L’ unico lato negativo é l’ assenza quasi totale di film indipendenti: di solito c’é sempre un road movie, oppure un film carino messo su con due soldi, invece quest’ anno anche nelle categorie minori non si é usciti dai soliti 10 – 20 kolossals. L’ unica eccezione é The Sessions, che guadagna una nomination per la miglior attrice non protagonista. E che attrice: nientepopodimeno che Helen Hunt, un’ interprete fantastica che, dopo anni di anonimato, ritorna ad avere un meritatissimo posto al sole.

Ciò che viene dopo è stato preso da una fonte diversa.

-- pv_equiv track=rewrite | github.com/WearyEar/valuation-app | valuation-app/backend/services/damodaran.py | match_industry
-- ===== SOURCE A (Python) =====
-- def match_industry(yf_industry: str, damodaran_dict: dict[str, float]) -> str | None:
--     """
--     Fuzzy-match a yfinance industry string to a Damodaran industry name.
--
--     Strategy (in order):
--     1. Exact match (case-insensitive)
--     2. Substring containment either way
--     3. Keyword overlap score
--     """
--     if not yf_industry or not damodaran_dict:
--         return None
--
--     yf_lower = yf_industry.lower()
--
--     # 1. Exact
--     for name in damodaran_dict:
--         if name.lower() == yf_lower:
--             return name
--
--     # 2. Substring
--     for name in damodaran_dict:
--         nl = name.lower()
--         if yf_lower in nl or nl in yf_lower:
--             return name
--
--     # 3. Keyword overlap
--     keywords = [w for w in yf_lower.split() if len(w) > 3]
--     best_name, best_score = None, 0
--     for name in damodaran_dict:
--         nl = name.lower()
--         score = sum(1 for kw in keywords if kw in nl)
--         if score > best_score:
--             best_score, best_name = score, name
--
--     return best_name if best_score > 0 else None
-- ===== SOURCE B (Python) =====
-- def match_industry(yf_industry: str, damodaran_dict: dict[str, float]) -> str | None:
--     """Single-pass fuzzy match: one traversal of the dict maintaining the
--     first exact match, the first substring match and the best keyword score."""
--     if not yf_industry or not damodaran_dict:
--         return None
--     yf_lower = yf_industry.lower()
--     keywords = [w for w in yf_lower.split() if len(w) > 3]
--     exact = substr = best = None
--     best_score = 0
--     for name in damodaran_dict:
--         nl = name.lower()
--         if exact is None and nl == yf_lower:
--             exact = name
--         if substr is None and (yf_lower in nl or nl in yf_lower):
--             substr = name
--         score = sum(kw in nl for kw in keywords)
--         if score > best_score:
--             best_score, best = score, name
--     if exact is not None:
--         return exact
--     if substr is not None:
--         return substr
--     return best if best_score > 0 else None
-- ===== Notes on version B (the rewrite author's own statement) =====
-- stated objective: alternative
-- what changed: Fuses A's three prioritized scans over the dict into a single pass that simultaneously tracks the first exact match, the first substring match and the best keyword-overlap candidate, deciding the priority once after the loop.
import Mathlib
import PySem

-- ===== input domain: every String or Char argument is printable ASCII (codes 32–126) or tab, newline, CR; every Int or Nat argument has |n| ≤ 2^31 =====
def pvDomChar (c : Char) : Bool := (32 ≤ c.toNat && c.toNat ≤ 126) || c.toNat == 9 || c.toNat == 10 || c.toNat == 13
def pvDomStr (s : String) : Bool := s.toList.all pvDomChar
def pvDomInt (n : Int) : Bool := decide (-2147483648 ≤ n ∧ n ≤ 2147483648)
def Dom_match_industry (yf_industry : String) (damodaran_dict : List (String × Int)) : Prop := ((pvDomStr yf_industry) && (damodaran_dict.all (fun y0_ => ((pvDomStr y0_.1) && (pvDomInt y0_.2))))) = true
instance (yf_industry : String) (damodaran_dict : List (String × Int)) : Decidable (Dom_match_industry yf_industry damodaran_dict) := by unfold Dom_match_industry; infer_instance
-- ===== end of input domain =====

-- B fuses A's three prioritized scans into one accumulating pass; objective: alternative (same cost, different traversal).


-- ===== PORT A =====
-- score of one name: sum(1 for kw in keywords if kw in nl)
def scoreOf (keywords : List String) (nl : String) : Int :=
  keywords.foldl (fun acc kw => if PySem.Str.isIn kw nl then acc + 1 else acc) 0

-- step of A's third loop over (best_name, best_score)
def bestStep (keywords : List String) (acc : Option String × Int) (p : String × Int) :
    Option String × Int :=
  let nl := PySem.Str.lower p.1
  let score := scoreOf keywords nl
  if score > acc.2 then (some p.1, score) else acc

def match_industry (yf_industry : String) (damodaran_dict : List (String × Int)) : Option String :=
  if yf_industry = "" ∨ damodaran_dict = [] then none
  else
    let yf_lower := PySem.Str.lower yf_industry
    -- 1. Exact: first name with name.lower() == yf_lower
    match damodaran_dict.find? (fun p => PySem.Str.lower p.1 == yf_lower) with
    | some p => some p.1
    | none =>
      -- 2. Substring: first name with containment either way
      match damodaran_dict.find? (fun p =>
          PySem.Str.isIn yf_lower (PySem.Str.lower p.1) ||
          PySem.Str.isIn (PySem.Str.lower p.1) yf_lower) with
      | some p => some p.1
      | none =>
        -- 3. Keyword overlap
        let keywords := (PySem.Str.split₀ yf_lower).filter (fun w => PySem.Str.len w > 3)
        let res := damodaran_dict.foldl (bestStep keywords) (none, 0)
        if res.2 > 0 then res.1 else none

-- ===== PORT B =====
-- single-pass state: (exact, substr, best, best_score)
def altStep (yf_lower : String) (keywords : List String)
    (st : Option String × Option String × Option String × Int) (p : String × Int) :
    Option String × Option String × Option String × Int :=
  let (e, s, b, bs) := st
  let nl := PySem.Str.lower p.1
  let e' := if e.isNone && (nl == yf_lower) then some p.1 else e
  let s' := if s.isNone && (PySem.Str.isIn yf_lower nl || PySem.Str.isIn nl yf_lower)
            then some p.1 else s
  let score := keywords.foldl (fun acc kw => acc + (if PySem.Str.isIn kw nl then 1 else 0)) 0
  if score > bs then (e', s', some p.1, score) else (e', s', b, bs)

def match_industry_alt (yf_industry : String) (damodaran_dict : List (String × Int)) : Option String :=
  if yf_industry = "" ∨ damodaran_dict = [] then none
  else
    let yf_lower := PySem.Str.lower yf_industry
    let keywords := (PySem.Str.split₀ yf_lower).filter (fun w => PySem.Str.len w > 3)
    let (e, s, b, bs) := damodaran_dict.foldl (altStep yf_lower keywords) (none, none, none, 0)
    match e with
    | some x => some x
    | none =>
      match s with
      | some x => some x
      | none => if bs > 0 then b else none

-- ===== PRECONDITION & SPEC =====
def Spec_match_industry (yf_industry : String) (damodaran_dict : List (String × Int)) (out : Option String) : Prop := out = match_industry_alt yf_industry damodaran_dict
instance (yf_industry : String) (damodaran_dict : List (String × Int)) (out : Option String) : Decidable (Spec_match_industry yf_industry damodaran_dict out) := by unfold Spec_match_industry; infer_instance

-- ===== CLAIM (what is proved, stated in full; the proofs are below) =====
def Claim_equal_match_industry : Prop := ∀ (yf_industry : String) (damodaran_dict : List (String × Int)), Dom_match_industry yf_industry damodaran_dict → Spec_match_industry yf_industry damodaran_dict (match_industry yf_industry damodaran_dict)

-- ===== LEMMAS AND PROOFS =====

-- the two score computations are the same fold, written with if-add vs add-if
lemma score_eq (keywords : List String) (nl : String) :
    keywords.foldl (fun acc kw => acc + (if PySem.Str.isIn kw nl then 1 else 0)) 0
      = scoreOf keywords nl := by
  unfold scoreOf
  induction keywords using List.reverseRecOn with
  | nil => rfl
  | append_singleton ks kw ih =>
    simp only [List.foldl_append, List.foldl_cons, List.foldl_nil, ih]
    by_cases h : PySem.Chars.isIn kw.toList nl.toList <;> simp [h]

-- decomposition of B's fused fold into A's three scans
lemma fold_decomp (yf_lower : String) (keywords : List String)
    (d : List (String × Int)) (e s b : Option String) (bs : Int) :
    d.foldl (altStep yf_lower keywords) (e, s, b, bs)
      = ((e.orElse fun _ => (d.find? (fun p => PySem.Str.lower p.1 == yf_lower)).map (·.1)),
         (s.orElse fun _ => (d.find? (fun p =>
             PySem.Str.isIn yf_lower (PySem.Str.lower p.1) ||
             PySem.Str.isIn (PySem.Str.lower p.1) yf_lower)).map (·.1)),
         d.foldl (bestStep keywords) (b, bs)) := by
  induction d generalizing e s b bs with
  | nil => cases e <;> cases s <;> simp
  | cons p d ih =>
    simp only [List.foldl_cons, List.find?_cons]
    rw [show altStep yf_lower keywords (e, s, b, bs) p =
        (let e' := if e.isNone && (PySem.Str.lower p.1 == yf_lower) then some p.1 else e
         let s' := if s.isNone && (PySem.Str.isIn yf_lower (PySem.Str.lower p.1) ||
                     PySem.Str.isIn (PySem.Str.lower p.1) yf_lower) then some p.1 else s
         (e', s', bestStep keywords (b, bs) p)) from ?_]
    · rw [ih]
      congr 1
      · cases e with
        | some x => simp
        | none =>
          cases h : (PySem.Str.lower p.1 == yf_lower) <;> simp
      congr 1
      · cases s with
        | some x => simp
        | none =>
          cases h : (PySem.Str.isIn yf_lower (PySem.Str.lower p.1) ||
              PySem.Str.isIn (PySem.Str.lower p.1) yf_lower) <;> simp
    · simp only [altStep, bestStep, score_eq]
      by_cases h : scoreOf keywords (PySem.Str.lower p.1) > bs <;> simp [h]

-- ===== VERDICT (by name: the statement is the Claim_ definition above) =====
theorem match_industry_spec : Claim_equal_match_industry := by
  intro yf d _
  unfold Spec_match_industry match_industry match_industry_alt
  by_cases h : yf = "" ∨ d = []
  · simp [h]
  · simp only [h, if_false]
    rw [fold_decomp]
    cases he : d.find? (fun p => PySem.Str.lower p.1 == PySem.Str.lower yf) with
    | some p => simp
    | none =>
      cases hs : d.find? (fun p =>
          PySem.Str.isIn (PySem.Str.lower yf) (PySem.Str.lower p.1) ||
          PySem.Str.isIn (PySem.Str.lower p.1) (PySem.Str.lower yf)) with
      | some p => simp
      | none => simp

Proprio riguardo a quell’ Oscar, spero che non venga vinto da Anne Hathaway. Cerco di spiegare perché. L’ attrice de Les Misérables ha chiaramente puntato all’ Oscar dal momento stesso in cui ha iniziato a girare quel film: non a caso si é imbruttita, é dimagrita, si é rasata i capelli, eccetera. Ebbene, quando un’ attrice si spinge così tanto in là, quando si spende in modo così esagerato per un ruolo, é come se mettesse una (metaforica) pistola alla tempia dei votanti, é come se dicesse loro: dopo tutto questo, NON POTETE negarmi l’ Oscar. E’ un modo di forzare la decisione dei votanti, di fare pressione su di loro che io personalmente detesto. Se io fossi uno di loro, la Hathaway con me otterrebbe l’ effetto contrario, mi indurrebbe a ribellarmi e a dare il mio voto a chiunque fuorché a lei. Comunque, anche se mi é un po’ scaduta in questa situazione, tutto sommato continua a godere della mia stima.

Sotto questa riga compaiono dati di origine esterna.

-- pv_equiv track=rewrite | github.com/CecileGiang/ML | TME 5/tme5.py | find_all_subseqs
-- ===== SOURCE A (Python) =====
-- import itertools
--
-- def find_all_subseqs(string, length_max=2):
--     """ Renvoie la liste de toutes les sous-séquences de la chaîne de caractères
--         passée en paramètre, de taille <= length_max. Utilise la méthode
--         combinations du module itertools afin de trouver toutes les
--         combinaisons possibles d'indices.
--         @param string: str, texte dont on veut trouver toutes les sous-séquences.
--     """
--     all_inds = [ i for i in range(len(string)) ]
--     combs = []
--
--     for length in range(1, length_max + 1):
--         combs_inds = list(itertools.combinations(all_inds, length))
--         combs_strs = list(itertools.combinations(string, length))
--         combs += [ ( ''.join(combs_strs[i]) , combs_inds[i][length - 1] - combs_inds[i][0] ) for i in range(len(combs_strs)) ]
--
--     return combs
-- ===== SOURCE B (Python) =====
-- def find_all_subseqs(string, length_max=2):
--     """Enumerate all subsequences of length <= length_max with their index span,
--     via an explicit recursive DFS over increasing index choices (no itertools)."""
--     n = len(string)
--     res = []
--
--     def dfs(start, idxs, remaining):
--         if remaining == 0:
--             res.append((''.join(string[i] for i in idxs), idxs[-1] - idxs[0]))
--         else:
--             for i in range(start, n - remaining + 1):
--                 dfs(i + 1, idxs + [i], remaining - 1)
--
--     for length in range(1, min(length_max, n) + 1):
--         dfs(0, [], length)
--     return res
-- ===== Notes on version B (the rewrite author's own statement) =====
-- stated objective: alternative
-- what changed: Replaces the two parallel itertools.combinations materializations and index-matched list comprehension with a recursive DFS over increasing index choices that emits each (subsequence, span) pair directly, capping the length loop at len(string).
import Mathlib
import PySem

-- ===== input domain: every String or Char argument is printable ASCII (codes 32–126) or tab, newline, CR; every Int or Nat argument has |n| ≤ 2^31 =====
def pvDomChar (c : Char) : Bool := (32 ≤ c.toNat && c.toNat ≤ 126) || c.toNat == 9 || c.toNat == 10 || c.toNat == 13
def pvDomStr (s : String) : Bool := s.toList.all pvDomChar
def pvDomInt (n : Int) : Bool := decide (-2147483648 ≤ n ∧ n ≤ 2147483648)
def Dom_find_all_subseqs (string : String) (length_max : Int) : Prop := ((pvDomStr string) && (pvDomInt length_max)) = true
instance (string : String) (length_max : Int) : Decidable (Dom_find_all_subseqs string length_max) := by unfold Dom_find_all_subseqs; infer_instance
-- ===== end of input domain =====

-- B replaces A's two parallel itertools.combinations materializations by a recursive DFS
-- over increasing index choices (alternative decomposition, same asymptotic cost).

-- ===== PORT A =====
-- itertools.combinations over a list, in itertools' lexicographic order of positions
def pyCombinations {α : Type} : List α → Nat → List (List α)
  | _, 0 => [[]]
  | [], _ + 1 => []
  | x :: xs, n + 1 => ((pyCombinations xs n).map (fun c => x :: c)) ++ pyCombinations xs (n + 1)

def find_all_subseqs (string : String) (length_max : Int) : List (String × Int) :=
  let chars := string.toList
  let all_inds : List Int := PySem.List.pyRange 0 (chars.length : Int) 1
  (PySem.List.pyRange 1 (length_max + 1) 1).foldl (fun combs length =>
    let combs_inds := pyCombinations all_inds length.toNat
    let combs_strs := pyCombinations chars length.toNat
    combs ++ (List.range combs_strs.length).map (fun i =>
      (String.mk (combs_strs.getD i []),
        (combs_inds.getD i []).getD (length.toNat - 1) 0 - (combs_inds.getD i []).getD 0 0))) []

-- ===== PORT B =====
-- DFS over increasing index choices; string[i] for a chosen index i is always in range,
-- so List.getD is exact here, and idxs is nonempty when remaining = 0 is reached.
def altDfs (chars : List Char) (n : Nat) : Nat → Nat → List Nat → List (String × Int)
  | 0, _start, idxs =>
      [(String.mk (idxs.map (fun i => chars.getD i ' ')),
        ((idxs.getLastD 0 : Nat) : Int) - ((idxs.headD 0 : Nat) : Int))]
  | r + 1, start, idxs =>
      (List.range' start (n - r - start)).flatMap (fun i => altDfs chars n r (i + 1) (idxs ++ [i]))

def find_all_subseqs_alt (string : String) (length_max : Int) : List (String × Int) :=
  let chars := string.toList
  let n := chars.length
  (PySem.List.pyRange 1 (min length_max (n : Int) + 1) 1).flatMap (fun L => altDfs chars n L.toNat 0 [])

-- ===== PRECONDITION & SPEC =====
def Spec_find_all_subseqs (string : String) (length_max : Int) (out : List (String × Int)) : Prop := out = find_all_subseqs_alt string length_max
instance (string : String) (length_max : Int) (out : List (String × Int)) : Decidable (Spec_find_all_subseqs string length_max out) := by unfold Spec_find_all_subseqs; infer_instance

-- ===== CLAIM (what is proved, stated in full; the proofs are below) =====
def Claim_equal_find_all_subseqs : Prop := ∀ (string : String) (length_max : Int), Dom_find_all_subseqs string length_max → Spec_find_all_subseqs string length_max (find_all_subseqs string length_max)

-- ===== LEMMAS AND PROOFS =====

theorem pyCombinations_eq_nil {α : Type} (xs : List α) (k : Nat) (h : xs.length < k) :
    pyCombinations xs k = [] := by
  induction xs generalizing k with
  | nil => cases k with
    | zero => omega
    | succ n => simp [pyCombinations]
  | cons x xs ih =>
    cases k with
    | zero => omega
    | succ n =>
      simp only [pyCombinations, List.append_eq_nil_iff, List.map_eq_nil_iff]
      exact ⟨ih n (by simp at h; omega), ih (n+1) (by simp at h; omega)⟩

theorem length_of_mem_pyCombinations {α : Type} (xs : List α) (k : Nat) (c : List α)
    (h : c ∈ pyCombinations xs k) : c.length = k := by
  induction xs generalizing k c with
  | nil => cases k with
    | zero => simp [pyCombinations] at h; simp [h]
    | succ n => simp [pyCombinations] at h
  | cons x xs ih =>
    cases k with
    | zero => simp [pyCombinations] at h; simp [h]
    | succ n =>
      simp only [pyCombinations, List.mem_append, List.mem_map] at h
      rcases h with ⟨c', hc', rfl⟩ | h
      · simp [ih n c' hc']
      · exact ih (n+1) c h

theorem pyCombinations_map {α β : Type} (f : α → β) (xs : List α) (k : Nat) :
    pyCombinations (xs.map f) k = (pyCombinations xs k).map (List.map f) := by
  induction xs generalizing k with
  | nil => cases k <;> simp [pyCombinations]
  | cons x xs ih =>
    cases k with
    | zero => simp [pyCombinations]
    | succ n => simp [pyCombinations, ih, List.map_map, Function.comp]

-- itertools' lexicographic order, characterised on an index range: first element, then the rest
theorem pyCombinations_range' (r s m : Nat) :
    pyCombinations (List.range' s m) (r + 1) =
      (List.range' s (m - r)).flatMap
        (fun i => (pyCombinations (List.range' (i + 1) (s + m - i - 1)) r).map (fun c => i :: c)) := by
  induction m generalizing s with
  | zero => simp [pyCombinations]
  | succ m ih =>
    rw [List.range'_succ]
    by_cases hr : r ≤ m
    · have h1 : m + 1 - r = (m - r) + 1 := by omega
      rw [h1, List.range'_succ, List.flatMap_cons]
      have h3 : s + (m + 1) - s - 1 = m := by omega
      have h4 : ∀ i : Nat, (s + 1) + m - i - 1 = s + (m + 1) - i - 1 := by omega
      simp only [pyCombinations, ih (s+1), h3, h4]
    · have h1 : m + 1 - r = 0 := by omega
      rw [h1, List.range'_zero, List.flatMap_nil]
      simp only [pyCombinations]
      rw [pyCombinations_eq_nil _ r (by simp [List.length_range']; omega),
          pyCombinations_eq_nil _ (r+1) (by simp [List.length_range']; omega)]
      simp

theorem flatMap_congr_mem {α β : Type} (l : List α) (f g : α → List β)
    (h : ∀ x ∈ l, f x = g x) : l.flatMap f = l.flatMap g := by
  induction l with
  | nil => rfl
  | cons x l ih => simp [List.flatMap_cons, h x (by simp), ih (fun y hy => h y (by simp [hy]))]

-- the DFS enumerates exactly the index combinations, in the same order
theorem altDfs_eq (chars : List Char) (n : Nat) (r : Nat) :
    ∀ (start : Nat) (idxs : List Nat), start ≤ n →
    altDfs chars n r start idxs =
      (pyCombinations (List.range' start (n - start)) r).map (fun c =>
        (String.mk ((idxs ++ c).map (fun i => chars.getD i ' ')),
          (((idxs ++ c).getLastD 0 : Nat) : Int) - (((idxs ++ c).headD 0 : Nat) : Int))) := by
  induction r with
  | zero => intro start idxs h; simp [altDfs, pyCombinations]
  | succ r ih =>
    intro start idxs h
    rw [altDfs, pyCombinations_range', List.map_flatMap]
    have hcnt : n - start - r = n - r - start := by omega
    rw [hcnt]
    apply flatMap_congr_mem
    intro i hi
    rw [List.mem_range'_1] at hi
    have hin : i + 1 ≤ n := by omega
    have h5 : start + (n - start) - i - 1 = n - (i + 1) := by omega
    rw [h5, ih (i+1) (idxs ++ [i]) hin, List.map_map]
    apply List.map_congr_left
    intro c _
    simp [List.append_assoc]

theorem map_range_getD {β γ : Type} (l : List β) (d : β) (f : β → γ) :
    (List.range l.length).map (fun i => f (l.getD i d)) = l.map f := by
  induction l with
  | nil => simp
  | cons x l ih =>
    simp only [List.length_cons, List.range_succ_eq_map, List.map_cons, List.map_map]
    simp only [List.getD_cons_zero, Function.comp_def, List.getD_cons_succ]
    exact congrArg _ ih

theorem getD_map_nil {α β : Type} (h : List α → List β) (hh : h [] = []) (C : List (List α)) (i : Nat) :
    (C.map h).getD i [] = h (C.getD i []) := by
  induction C generalizing i with
  | nil => simp [hh]
  | cons c C ih => cases i <;> simp only [List.map_cons, List.getD_cons_zero, List.getD_cons_succ, ih]

theorem getD_map_ofNat (c : List Nat) (j : Nat) :
    (c.map (fun i : Nat => (i : Int))).getD j 0 = ((c.getD j 0 : Nat) : Int) := by
  induction c generalizing j with
  | nil => simp
  | cons x c ih => cases j <;> simp only [List.map_cons, List.getD_cons_zero, List.getD_cons_succ, ih]

theorem getD_last (c : List Nat) (d : Nat) (h : c ≠ []) :
    c.getD (c.length - 1) d = c.getLastD d := by
  induction c with
  | nil => simp at h
  | cons x c ih =>
    cases c with
    | nil => simp
    | cons y t => simpa using ih (by simp)

-- A's per-length block (parallel indexing into the two combination lists) equals B's DFS at that length
theorem blockA_eq (chars : List Char) (k : Nat) (hk : 1 ≤ k) :
    (List.range (pyCombinations chars k).length).map (fun i =>
      (String.mk ((pyCombinations chars k).getD i []),
        ((pyCombinations (PySem.List.pyRange 0 (chars.length : Int) 1) k).getD i []).getD (k - 1) 0 -
        ((pyCombinations (PySem.List.pyRange 0 (chars.length : Int) 1) k).getD i []).getD 0 0))
    = altDfs chars chars.length k 0 [] := by
  have hchars : (List.range chars.length).map (fun i => chars.getD i ' ') = chars := by
    simpa using map_range_getD chars ' ' id
  have h1 : pyCombinations chars k
      = (pyCombinations (List.range chars.length) k).map (List.map (fun i => chars.getD i ' ')) := by
    have := pyCombinations_map (fun i => chars.getD i ' ') (List.range chars.length) k
    rwa [hchars] at this
  have h2 : pyCombinations (PySem.List.pyRange 0 (chars.length : Int) 1) k
      = (pyCombinations (List.range chars.length) k).map (List.map (fun i : Nat => (i : Int))) := by
    rw [show PySem.List.pyRange 0 (chars.length : Int) 1
          = (List.range chars.length).map (fun i : Nat => (i : Int)) from PySem.List.pyRange_zero_nat _,
        pyCombinations_map]
  set C := pyCombinations (List.range chars.length) k with hC
  rw [h1, h2, altDfs_eq chars chars.length k 0 [] (by omega)]
  rw [List.length_map]
  have hrange : List.range' 0 (chars.length - 0) = List.range chars.length := by
    rw [Nat.sub_zero, ← List.range_eq_range']
  rw [hrange, ← hC]
  have hstep : ∀ i : Nat,
      (String.mk (((C.map (List.map (fun i => chars.getD i ' '))).getD i []) ),
        ((C.map (List.map (fun i : Nat => (i : Int)))).getD i []).getD (k - 1) 0 -
        ((C.map (List.map (fun i : Nat => (i : Int)))).getD i []).getD 0 0)
      = (String.mk ((C.getD i []).map (fun i => chars.getD i ' ')),
         (((C.getD i []).getD (k-1) 0 : Nat) : Int) - (((C.getD i []).getD 0 0 : Nat) : Int)) := by
    intro i
    rw [getD_map_nil _ (by simp), getD_map_nil _ (by simp), getD_map_ofNat, getD_map_ofNat]
  simp only [hstep]
  rw [map_range_getD C [] (fun c =>
      (String.mk (c.map (fun i => chars.getD i ' ')),
        ((c.getD (k-1) 0 : Nat) : Int) - ((c.getD 0 0 : Nat) : Int)))]
  apply List.map_congr_left
  intro c hc
  have hlen : c.length = k := length_of_mem_pyCombinations _ _ _ hc
  have hne : c ≠ [] := by intro h; rw [h] at hlen; simp at hlen; omega
  simp only [List.nil_append]
  rw [show c.getD (k-1) 0 = c.getLastD 0 from by rw [← hlen]; exact getD_last c 0 hne]
  cases c with
  | nil => simp at hne
  | cons a t => simp

theorem main_eq (string : String) (length_max : Int) :
    find_all_subseqs string length_max = find_all_subseqs_alt string length_max := by
  simp only [find_all_subseqs, find_all_subseqs_alt]
  rw [PySem.List.foldl_append_eq_flatMap, List.nil_append]
  set chars := string.toList with hch
  set n := chars.length with hn
  by_cases hle : length_max ≤ (n : Int)
  · rw [min_eq_left hle]
    apply flatMap_congr_mem
    intro L hL
    rw [PySem.List.mem_pyRange_one] at hL
    exact blockA_eq chars L.toNat (by omega)
  · rw [not_le] at hle
    rw [min_eq_right (le_of_lt hle)]
    rw [PySem.List.pyRange_one_append 1 ((n : Int) + 1) (length_max + 1) (by omega) (by omega),
        List.flatMap_append]
    have hz : (PySem.List.pyRange ((n : Int) + 1) (length_max + 1)).flatMap (fun length =>
        (List.range (pyCombinations chars length.toNat).length).map (fun i =>
          (String.mk ((pyCombinations chars length.toNat).getD i []),
            ((pyCombinations (PySem.List.pyRange 0 (n : Int) 1) length.toNat).getD i []).getD (length.toNat - 1) 0 -
            ((pyCombinations (PySem.List.pyRange 0 (n : Int) 1) length.toNat).getD i []).getD 0 0))) = [] := by
      rw [List.flatMap_eq_nil_iff]
      intro L hL
      rw [PySem.List.mem_pyRange_one] at hL
      rw [pyCombinations_eq_nil chars L.toNat (by omega)]
      simp
    rw [hz, List.append_nil]
    apply flatMap_congr_mem
    intro L hL
    rw [PySem.List.mem_pyRange_one] at hL
    exact blockA_eq chars L.toNat (by omega)

-- ===== VERDICT (by name: the statement is the Claim_ definition above) =====
theorem find_all_subseqs_spec : Claim_equal_find_all_subseqs := by
  intro string length_max _
  unfold Spec_find_all_subseqs
  exact main_eq string length_max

Rilevo con piacere che la sera della premiazione vedrà sfilare sul tappeto rosso le stars più rassicuranti di ieri e di oggi: Spielberg, De Niro, Daniel Day Lewis, e tra i più giovani David O. Russell, Amy Adams, Philip Seymour Hoffman, Joaquin Phoenix… sono tutti professionisti a cui il cinema deve molto, e che Hollywood giustamente celebra il più possibile. E poco importa se stavolta alcuni di essi non meritavano tanta grazia (mi riferisco ai candidati dell’ orribile The Master): quando si tratta di un premio così importante, per me va tenuta di conto l’ intera carriera, non quello che hai fatto nelle 2 ore scarse di un singolo film. 
Fra tutti questi “ritorni eccellenti”, quello che accolgo con più piacere é quello di De Niro. Fino a pochi anni fa sembrava intrappolato in un’ interminabile parabola discendente, che lo aveva portato ad accettare dei film assolutamente non all’ altezza del suo talento. Poi negli ultimi anni la lenta risalita, iniziata con Stanno tutti bene (colpevolmente ignorato da critica e pubblico) e culminata con questo ritorno alla notte degli Oscar, VENTUNO anni dopo l’ ultima nomination.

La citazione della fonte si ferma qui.